A busca por direitos impulsionou greves, protestos por melhores condições de vida, motins e outras formas de manifestação contra a precariedade imposta a trabalhadores e trabalhadoras. Todas foram recebidas de maneira hostil, o que evidenciou a limitação proposital do projeto republicano e a falta de interesse de quem estava no poder
Nada de ilusões
Mesmo historiadores mais antigos destacam a ausência de ruptura do processo de Proclamação da República. Na simbólica obra História do Brasil de Pedro Calmon, escrita na entre as décadas de 1930 e 1950, o autor ressalta que o estabelecimento do novo regime não precisou gastar tempo, dinheiro e nem vidas.
A descrição de Calmon sobre quem compunha os grupos republicanos também dá pistas a respeito da formação elitista do movimento. Ele descreve os defensores de um novo regime como uma "coligação de dissidentes liberais, militares irritados, partidários da autoridade forte e positivistas inspirados por um programa de reformas".
O economista e professor da Universidade Federal de Santa Catarina, Nildo Ouriques, afirma que, apesar de Florestan Fernandes identificar na Proclamação da República o início da revolução burguesa no Brasil, já havia consolidação de uma burguesia em solo nacional, pautada principalmente na concentração e no poder sobre a terra.

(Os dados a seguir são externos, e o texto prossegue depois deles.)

-- pv_equiv track=rewrite | github.com/aglabx/varprofiler | visualize_motifs_in_satellites.py | find_motif_positions
-- ===== SOURCE A (Python) =====
-- def reverse_complement(seq):
--     """Get reverse complement of DNA sequence."""
--     complement = {'A': 'T', 'T': 'A', 'G': 'C', 'C': 'G',
--                   'N': 'N', 'R': 'Y', 'Y': 'R', 'S': 'S',
--                   'W': 'W', 'K': 'M', 'M': 'K', 'B': 'V',
--                   'V': 'B', 'D': 'H', 'H': 'D'}
--     return ''.join(complement.get(c.upper(), c) for c in seq[::-1])
--
-- def find_motif_positions(sequence, motif, both_strands=True):
--     """
--     Find all positions of a motif in a sequence.
--     Returns list of (start, end) positions.
--     """
--     positions = []
--     seq_upper = sequence.upper()
--     motif_upper = motif.upper()
--     motif_len = len(motif_upper)
--
--     # Find forward strand matches
--     start = 0
--     while True:
--         pos = seq_upper.find(motif_upper, start)
--         if pos == -1:
--             break
--         positions.append((pos, pos + motif_len))
--         start = pos + 1
--
--     # Find reverse strand matches if requested
--     if both_strands:
--         rc_motif = reverse_complement(motif_upper)
--         if rc_motif != motif_upper:  # Avoid double marking palindromes
--             start = 0
--             while True:
--                 pos = seq_upper.find(rc_motif, start)
--                 if pos == -1:
--                     break
--                 positions.append((pos, pos + motif_len))
--                 start = pos + 1
--
--     return positions
-- ===== SOURCE B (Python) =====
-- def reverse_complement(seq):
--     """Get reverse complement of DNA sequence."""
--     complement = {'A': 'T', 'T': 'A', 'G': 'C', 'C': 'G',
--                   'N': 'N', 'R': 'Y', 'Y': 'R', 'S': 'S',
--                   'W': 'W', 'K': 'M', 'M': 'K', 'B': 'V',
--                   'V': 'B', 'D': 'H', 'H': 'D'}
--     return ''.join(complement.get(c.upper(), c) for c in seq[::-1])
--
-- def find_motif_positions(sequence, motif, both_strands=True):
--     """Find all (start, end) motif positions by one direct index scan per target."""
--     seq = sequence.upper()
--     mot = motif.upper()
--     m = len(mot)
--     n = len(seq)
--     targets = [mot]
--     if both_strands:
--         rc = reverse_complement(mot)
--         if rc != mot:
--             targets.append(rc)
--     out = []
--     for t in targets:
--         out.extend((i, i + m) for i in range(n - m + 1) if seq[i:i + m] == t)
--     return out
-- ===== Notes on version B (the rewrite author's own statement) =====
-- stated objective: alternative
-- what changed: replaces A's repeated str.find restart loop (find, record, resume at pos+1) by a single direct index scan per target: one pass over range(n-m+1) comparing the slice seq[i:i+m] against each target, collecting matches with a comprehension
import Mathlib
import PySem

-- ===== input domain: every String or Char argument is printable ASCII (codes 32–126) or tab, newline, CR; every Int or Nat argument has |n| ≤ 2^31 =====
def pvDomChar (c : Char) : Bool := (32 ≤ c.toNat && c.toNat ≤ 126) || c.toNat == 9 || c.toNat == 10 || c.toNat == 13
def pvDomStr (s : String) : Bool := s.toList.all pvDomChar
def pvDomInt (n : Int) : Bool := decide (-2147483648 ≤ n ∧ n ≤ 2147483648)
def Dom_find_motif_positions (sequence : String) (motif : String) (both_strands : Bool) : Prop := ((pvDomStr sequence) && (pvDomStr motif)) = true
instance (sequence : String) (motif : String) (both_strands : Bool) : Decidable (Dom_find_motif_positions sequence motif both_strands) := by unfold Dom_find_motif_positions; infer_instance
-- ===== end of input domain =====

-- B replaces A's repeated str.find restart loop by one direct index scan per target
-- (slice compare at every candidate start); same result, no speed claim ("alternative").

-- ===== PORT A =====
-- shared module helper reverse_complement (used verbatim by both Pythons)
def pvComplement : PySem.Dict Char Char :=
  PySem.Dict.mk [('A','T'), ('T','A'), ('G','C'), ('C','G'),
                 ('N','N'), ('R','Y'), ('Y','R'), ('S','S'),
                 ('W','W'), ('K','M'), ('M','K'), ('B','V'),
                 ('V','B'), ('D','H'), ('H','D')]

def reverse_complement (seq : List Char) : List Char :=
  (seq.reverse).map (fun c => PySem.Dict.getD pvComplement (PySem.Chars.upperChar c) c)

-- A's 'while True: pos = seq.find(motif, start); …' loop; fuel bounds the number of
-- iterations (each iteration moves start past the previous hit, so seq.length + 2 suffices)
def pvFindLoop (s t : List Char) (m : Int) : Nat → Int → List (Int × Int) → List (Int × Int)
  | 0, _, positions => positions
  | fuel + 1, start, positions =>
    let pos := PySem.Chars.findFrom s t start
    if pos = -1 then positions
    else pvFindLoop s t m fuel (pos + 1) (positions ++ [(pos, pos + m)])

def find_motif_positions (sequence : String) (motif : String) (both_strands : Bool) : List (Int × Int) :=
  let seq_upper := PySem.Chars.upper sequence.toList
  let motif_upper := PySem.Chars.upper motif.toList
  let motif_len : Int := motif_upper.length
  let positions := pvFindLoop seq_upper motif_upper motif_len (seq_upper.length + 2) 0 []
  if both_strands then
    let rc_motif := reverse_complement motif_upper
    if rc_motif ≠ motif_upper then
      pvFindLoop seq_upper rc_motif motif_len (seq_upper.length + 2) 0 positions
    else positions
  else positions

-- ===== PORT B =====
-- B's '(i, i+m) for i in range(n - m + 1) if seq[i:i+m] == t'
def pvScanHits (s t : List Char) (m : Int) : List (Int × Int) :=
  (PySem.List.pyRange 0 ((s.length : Int) - m + 1)).filterMap
    (fun i => if PySem.List.slice s (some i) (some (i + m)) = t then some (i, i + m) else none)

def find_motif_positions_alt (sequence : String) (motif : String) (both_strands : Bool) : List (Int × Int) :=
  let seq := PySem.Chars.upper sequence.toList
  let mot := PySem.Chars.upper motif.toList
  let m : Int := mot.length
  let targets :=
    if both_strands then
      let rc := reverse_complement mot
      if rc ≠ mot then [mot, rc] else [mot]
    else [mot]
  targets.foldl (fun out t => out ++ pvScanHits seq t m) []

-- ===== PRECONDITION & SPEC =====
def Spec_find_motif_positions (sequence : String) (motif : String) (both_strands : Bool) (out : List (Int × Int)) : Prop := out = find_motif_positions_alt sequence motif both_strands
instance (sequence : String) (motif : String) (both_strands : Bool) (out : List (Int × Int)) : Decidable (Spec_find_motif_positions sequence motif both_strands out) := by unfold Spec_find_motif_positions; infer_instance

-- ===== CLAIM (what is proved, stated in full; the proofs are below) =====
def Claim_equal_find_motif_positions : Prop := ∀ (sequence : String) (motif : String) (both_strands : Bool), Dom_find_motif_positions sequence motif both_strands → Spec_find_motif_positions sequence motif both_strands (find_motif_positions sequence motif both_strands)

-- ===== LEMMAS AND PROOFS =====

theorem pvReverse_complement_length (t : List Char) :
    (reverse_complement t).length = t.length := by
  simp [reverse_complement]

-- findFrom with start past the end of the string is -1 (CPython's rule)
theorem pvFindFrom_past (s sub : List Char) (k : Nat) (h : s.length < k) :
    PySem.Chars.findFrom s sub k = -1 := by
  unfold PySem.Chars.findFrom
  have h1 : ¬ ((k : Int) < 0) := by omega
  have h2 : (s.length : Int) < (k : Int) := by exact_mod_cast h
  simp [h1, h2]

-- B's slice compare at index i succeeds iff the target is a prefix of s.drop i
theorem pvSlice_eq_iff (s t : List Char) (i : Nat) :
    (PySem.List.slice s (some (i : Int)) (some ((i : Int) + (t.length : Int))) = t)
      ↔ t <+: s.drop i := by
  rw [PySem.List.slice_toNat s (by positivity) (by positivity)]
  have h1 : ((i : Int) + (t.length : Int)).toNat - ((i : Int)).toNat = t.length := by omega
  have h2 : ((i : Int)).toNat = i := by omega
  rw [h1, h2, List.prefix_iff_eq_take, eq_comm]

-- the core invariant: A's find/restart loop from 'start' produces exactly B's
-- filterMap over the candidate indices ≥ start, appended to the accumulator
theorem pvFindLoop_eq (s t : List Char) (m : Int) (hm : m = (t.length : Int)) :
    ∀ (fuel start : Nat) (acc : List (Int × Int)),
      s.length + 1 - start < fuel → start ≤ s.length + 1 →
      pvFindLoop s t m fuel (start : Int) acc
        = acc ++ (PySem.List.pyRange (start : Int) ((s.length : Int) - m + 1)).filterMap
            (fun i => if PySem.List.slice s (some i) (some (i + m)) = t then some (i, i + m) else none) := by
  intro fuel
  induction fuel with
  | zero => intro start acc h _; omega
  | succ fuel ih =>
    intro start acc hfuel hstart
    show (if PySem.Chars.findFrom s t (start : Int) = -1 then acc
          else pvFindLoop s t m fuel (PySem.Chars.findFrom s t (start : Int) + 1)
                 (acc ++ [(PySem.Chars.findFrom s t (start : Int),
                           PySem.Chars.findFrom s t (start : Int) + m)])) = _
    by_cases hpos : PySem.Chars.findFrom s t (start : Int) = -1
    · rw [if_pos hpos]
      have hnil : (PySem.List.pyRange (start : Int) ((s.length : Int) - m + 1)).filterMap
            (fun i => if PySem.List.slice s (some i) (some (i + m)) = t then some (i, i + m) else none) = [] := by
        rw [List.filterMap_eq_nil_iff]
        intro i hi
        rw [PySem.List.mem_pyRange_one] at hi
        by_cases hle : start ≤ s.length
        · -- no occurrence of t at or after start
          have hno : ¬ t <:+: s.drop start :=
            (PySem.Chars.findFrom_natCast_eq_neg_one_iff s t start hle).mp hpos
          have h0 : (0 : Int) ≤ i := le_trans (by exact_mod_cast Nat.zero_le start) hi.1
          have hi' : i = ((i.toNat : Nat) : Int) := by omega
          rw [if_neg]
          rw [hi', hm, pvSlice_eq_iff]
          intro hpre
          exact hno (List.IsInfix.trans hpre.isInfix
            (by
              have : s.drop i.toNat = (s.drop start).drop (i.toNat - start) := by
                rw [List.drop_drop]; congr 1; omega
              rw [this]; exact (List.drop_suffix _ _).isInfix))
        · -- start = s.length + 1: the candidate range is empty
          exfalso
          have : i < (s.length : Int) - m + 1 := hi.2
          have hm0 : (0 : Int) ≤ m := by rw [hm]; positivity
          omega
      rw [hnil, List.append_nil]
    · rw [if_neg hpos]
      have hle : start ≤ s.length := by
        by_contra hgt
        exact hpos (pvFindFrom_past s t start (by omega))
      obtain ⟨hge, hpre, hmin⟩ := PySem.Chars.findFrom_natCast_spec s t start hle hpos
      set pos := PySem.Chars.findFrom s t (start : Int) with hposdef
      have hpos0 : (0 : Int) ≤ pos := le_trans (by exact_mod_cast Nat.zero_le start) hge
      have hposcast : pos = ((pos.toNat : Nat) : Int) := by omega
      -- pos is a real index: pos + |t| ≤ |s|
      have hlen : pos.toNat + t.length ≤ s.length := by
        have h1 : t.length ≤ (s.drop pos.toNat).length := hpre.length_le
        rw [List.length_drop] at h1
        have h2 : pos.toNat ≤ s.length := by
          have := PySem.Chars.findFrom_natCast s t start hle
          have hfl := PySem.Chars.find_le_length (List.drop start s) t
          rw [List.length_drop] at hfl
          rw [hposdef, this, if_neg]
          · omega
          · intro hc; exact hpos (by rw [hposdef, this, if_pos hc])
        omega
      have hposlt : pos < (s.length : Int) - m + 1 := by rw [hm]; omega
      -- split the candidate range at pos
      rw [PySem.List.pyRange_one_append (start : Int) pos ((s.length : Int) - m + 1) hge (by omega),
          List.filterMap_append]
      have hnil2 : (PySem.List.pyRange (start : Int) pos).filterMap
            (fun i => if PySem.List.slice s (some i) (some (i + m)) = t then some (i, i + m) else none) = [] := by
        rw [List.filterMap_eq_nil_iff]
        intro i hi
        rw [PySem.List.mem_pyRange_one] at hi
        have h0 : (0 : Int) ≤ i := le_trans (by exact_mod_cast Nat.zero_le start) hi.1
        have hi' : i = ((i.toNat : Nat) : Int) := by omega
        rw [if_neg]
        rw [hi', hm, pvSlice_eq_iff]
        exact hmin i.toNat (by omega) (by omega)
      rw [hnil2, List.nil_append,
          PySem.List.pyRange_one_cons hposlt, List.filterMap_cons]
      have hhit : (if PySem.List.slice s (some pos) (some (pos + m)) = t then some (pos, pos + m) else none)
          = some (pos, pos + m) := by
        rw [if_pos]
        rw [hposcast, hm, pvSlice_eq_iff]
        exact hpre
      rw [hhit]
      have hrec := ih pos.toNat.succ (acc ++ [(pos, pos + m)]) (by omega) (by omega)
      have hcast : ((pos.toNat.succ : Nat) : Int) = pos + 1 := by omega
      rw [hcast] at hrec
      rw [hrec, List.append_assoc, List.singleton_append]

-- top-level equality of the two ports (everywhere, no precondition needed)
theorem pvPorts_eq (sequence motif : String) (both_strands : Bool) :
    find_motif_positions sequence motif both_strands
      = find_motif_positions_alt sequence motif both_strands := by
  unfold find_motif_positions find_motif_positions_alt
  set s := PySem.Chars.upper sequence.toList with hs
  set t := PySem.Chars.upper motif.toList with ht
  have hfwd := pvFindLoop_eq s t (t.length : Int) rfl (s.length + 2) 0 [] (by omega) (by omega)
  simp only [Nat.cast_zero] at hfwd
  have hrcl : ((t.length : Nat) : Int) = ((reverse_complement t).length : Int) := by
    rw [pvReverse_complement_length]
  have hrev := pvFindLoop_eq s (reverse_complement t) (t.length : Int) hrcl
    (s.length + 2) 0 (pvFindLoop s t (t.length : Int) (s.length + 2) 0 [])
    (by omega) (by omega)
  simp only [Nat.cast_zero] at hrev
  by_cases hbs : both_strands = true
  · by_cases hrc : reverse_complement t ≠ t
    · simp only [hbs, if_true]
      rw [if_pos hrc, if_pos hrc]
      simp only [List.foldl_cons, List.foldl_nil]
      rw [hrev, hfwd, List.nil_append]
      rfl
    · simp only [hbs, if_neg hrc]
      rw [hfwd]
      rfl
  · simp only [if_neg hbs, List.foldl_cons, List.foldl_nil]
    rw [hfwd, List.nil_append]
    rfl

-- ===== VERDICT (by name: the statement is the Claim_ definition above) =====
theorem find_motif_positions_spec : Claim_equal_find_motif_positions := by
  intro sequence motif both_strands _
  unfold Spec_find_motif_positions
  exact pvPorts_eq sequence motif both_strands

"A propriedade da terra já estava colocada ali pelo tema da cana de açúcar, o ouro branco, muito importante no Haiti, no Brasil e em vários países. Então, já tínhamos ali uma burguesia inicialmente comercial, em princípio uma pequena burguesia financeira e sobretudo uma burguesia agrária assentada no poder da terra."
Segundo ele, os caminhos elitistas da República brasileira não devem ser vistos com surpresa.
"É preciso acabar com a ilusão de que a República é democrática. Vamos olhar para a França. Napoleão mandou 3 mil operários para fora e matou 5 mil. Botou a espada, como [os republicanos brasileiros] Deodoro da Fonseca e Floriano Peixoto. Então, a ideia de que a República é democrática e vai atender a todos e todas não vai acontecer nunca. A República não é democrática, a República é burguesa."